High Performance Thermoelectrics from Earth-Abundant Materials: Enhanced Figure of Merit in PbS by Second Phase Nanostructures

TL;DR: Doping studies show that the power factor maximum for pure n-type PbS can be raised substantially to ~12 μW cm(-1) K(-2) at >723 K using 1.0 mol % PbCl(2) as the electron donor dopant, and the lattice thermal conductivity of Pb S can be greatly reduced by adding selected metal sulfide phases.

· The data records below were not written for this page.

-- pv_equiv track=rewrite | github.com/davehenton/skolagatt | schools/util.py | lesskilnings_hopar
-- ===== SOURCE A (Python) =====
-- def lesskilnings_hopar_1(hljodkerfisvitund_sum, malthroski_sum, bokstafathekking_sum):
--   '''
--   Lesskilnings hópar fyrir börn fædd á fyrsta ársþriðjungi
--   '''
--   hopar = []
--   if hljodkerfisvitund_sum == -1:
--     hopar.append('Vantar gögn')
--   elif hljodkerfisvitund_sum <= 18:
--     hopar.append('Áhætta 1 (%d)'%(hljodkerfisvitund_sum))
--   elif hljodkerfisvitund_sum <= 21:
--     hopar.append('Áhætta 2 (%d)'%(hljodkerfisvitund_sum))
--   elif hljodkerfisvitund_sum <= 23:
--     hopar.append('Óvissa (%d)'%(hljodkerfisvitund_sum))
--   else:
--     hopar.append('Utan áhættu')
--
--   if malthroski_sum == -1:
--     hopar.append('Vantar gögn')
--   elif malthroski_sum <= 17:
--     hopar.append('Áhætta 1 (%d)'%(malthroski_sum))
--   elif malthroski_sum <= 18:
--     hopar.append('Áhætta 2 (%d)'%(malthroski_sum))
--   elif malthroski_sum <= 19:
--     hopar.append('Óvissa (%d)'%(malthroski_sum))
--   else:
--     hopar.append('Utan áhættu')
--
--   if bokstafathekking_sum == -1:
--     hopar.append('Vantar gögn')
--   elif bokstafathekking_sum <= 11:
--     hopar.append('Áhætta 1 (%d)'%(bokstafathekking_sum))
--   elif bokstafathekking_sum <= 14:
--     hopar.append('Áhætta 2 (%d)'%(bokstafathekking_sum))
--   elif bokstafathekking_sum <= 15:
--     hopar.append('Óvissa (%d)'%(bokstafathekking_sum))
--   else:
--     hopar.append('Utan áhættu')
--
--   return hopar
--
-- def lesskilnings_hopar(aldursbil, input_values):
--   '''
--   Finna lesskilnings hópa eftir aldursbili úr niðurstöðum prófa
--   '''
--   # Cycle through input_values, sum up all values where the key starts with 'hljod_', 'mal_', 'bok_'. Checks for input errors.
--   lesskilnings_sums = {'hljod_': 0, 'mal_': 0, 'bok_': 0}
--   for key, value in input_values.items():
--     for type_sum in lesskilnings_sums.keys():
--       # type = 'hljod_' for instance, type_sum for 'hljod_' starts as 0
--       if key.startswith(type_sum):
--         if not str(value).isdigit():
--           # Input error so we will make this type_sum permanently = -1 to indicate error
--           lesskilnings_sums[type_sum] = -1
--         elif str(value).isdigit() and not lesskilnings_sums[type_sum] == -1:
--           # Not input error so let's add up
--           lesskilnings_sums[type_sum] += int(value)
--
--   # hljodkerfisvitund_sum = sum([ int(value) for key, value in input_values.items() if key.startswith("hljod_") and value.isdigit() ])
--   # Same thing for keys that start with 'mal_'
--   # malthroski_sum = sum([ int(value) for key, value in input_values.items() if key.startswith("mal_") and value.isdigit() ])
--   # And again for keys that start with 'bok_'
--   # bokstafathekking_sum = sum([ int(value) for key, value in input_values.items() if key.startswith("bok_") and value.isdigit() ])
--
--   if aldursbil == 'bil 1':
--     return lesskilnings_hopar_1(lesskilnings_sums["hljod_"], lesskilnings_sums["mal_"], lesskilnings_sums["bok_"])
--   elif aldursbil == 'bil 2':
--     return lesskilnings_hopar_1(lesskilnings_sums["hljod_"], lesskilnings_sums["mal_"], lesskilnings_sums["bok_"])
--   else:
--     return lesskilnings_hopar_1(lesskilnings_sums["hljod_"], lesskilnings_sums["mal_"], lesskilnings_sums["bok_"])
-- ===== SOURCE B (Python) =====
-- # -*- coding: utf-8 -*-
-- # B: collect-then-validate sums per prefix + a table-driven threshold->label mapping,
-- # replacing A's sticky-sentinel dict mutation loop and three copy-pasted if/elif cascades.
--
-- TABLES = [
--     ('hljod_', [(18, 'Áhætta 1'), (21, 'Áhætta 2'), (23, 'Óvissa')]),
--     ('mal_',   [(17, 'Áhætta 1'), (18, 'Áhætta 2'), (19, 'Óvissa')]),
--     ('bok_',   [(11, 'Áhætta 1'), (14, 'Áhætta 2'), (15, 'Óvissa')]),
-- ]
--
--
-- def _total(input_values, prefix):
--     vals = [v for k, v in input_values.items() if k.startswith(prefix)]
--     if any(not str(v).isdigit() for v in vals):
--         return -1
--     return sum(int(v) for v in vals)
--
--
-- def _label(s, table):
--     if s == -1:
--         return 'Vantar gögn'
--     for hi, name in table:
--         if s <= hi:
--             return '%s (%d)' % (name, s)
--     return 'Utan áhættu'
--
--
-- def lesskilnings_hopar(aldursbil, input_values):
--     return [_label(_total(input_values, prefix), table) for prefix, table in TABLES]
-- ===== Notes on version B (the rewrite author's own statement) =====
-- stated objective: simpler
-- what changed: Replaces A's dict-mutating loop with a sticky -1 sentinel and three copy-pasted if/elif cascades by a per-prefix collect-then-validate sum (-1 iff any matching value fails isdigit, else the sum) and one table-driven threshold-to-label function applied over a list of (prefix, table) rows.
import Mathlib
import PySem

Abstract: Lead sulfide, a compound consisting of elements with high natural abundance, can be converted into an excellent thermoelectric material. We report extensive doping studies, which show that the power factor maximum for pure n-type PbS can be raised substantially to ∼12 μW cm–1 K–2 at >723 K using 1.0 mol % PbCl2 as the electron donor dopant. We also report that the lattice thermal conductivity of PbS can be greatly reduced by adding selected metal sulfide phases. The thermal conductivity at 723 K can be reduced by ∼50%, 52%, 30%, and 42% through introduction of up to 5.0 mol % Bi2S3, Sb2S3, SrS, and CaS, respectively. These phases form as nanoscale precipitates in the PbS matrix, as confirmed by transmission electron microscopy (TEM), and the experimental results show that they cause huge phonon scattering. As a consequence of this nanostructuring, ZT values as high as 0.8 and 0.78 at 723 K can be obtained for nominal bulk PbS material. When processed with spark plasma sintering, PbS samples with 1.0 mol %...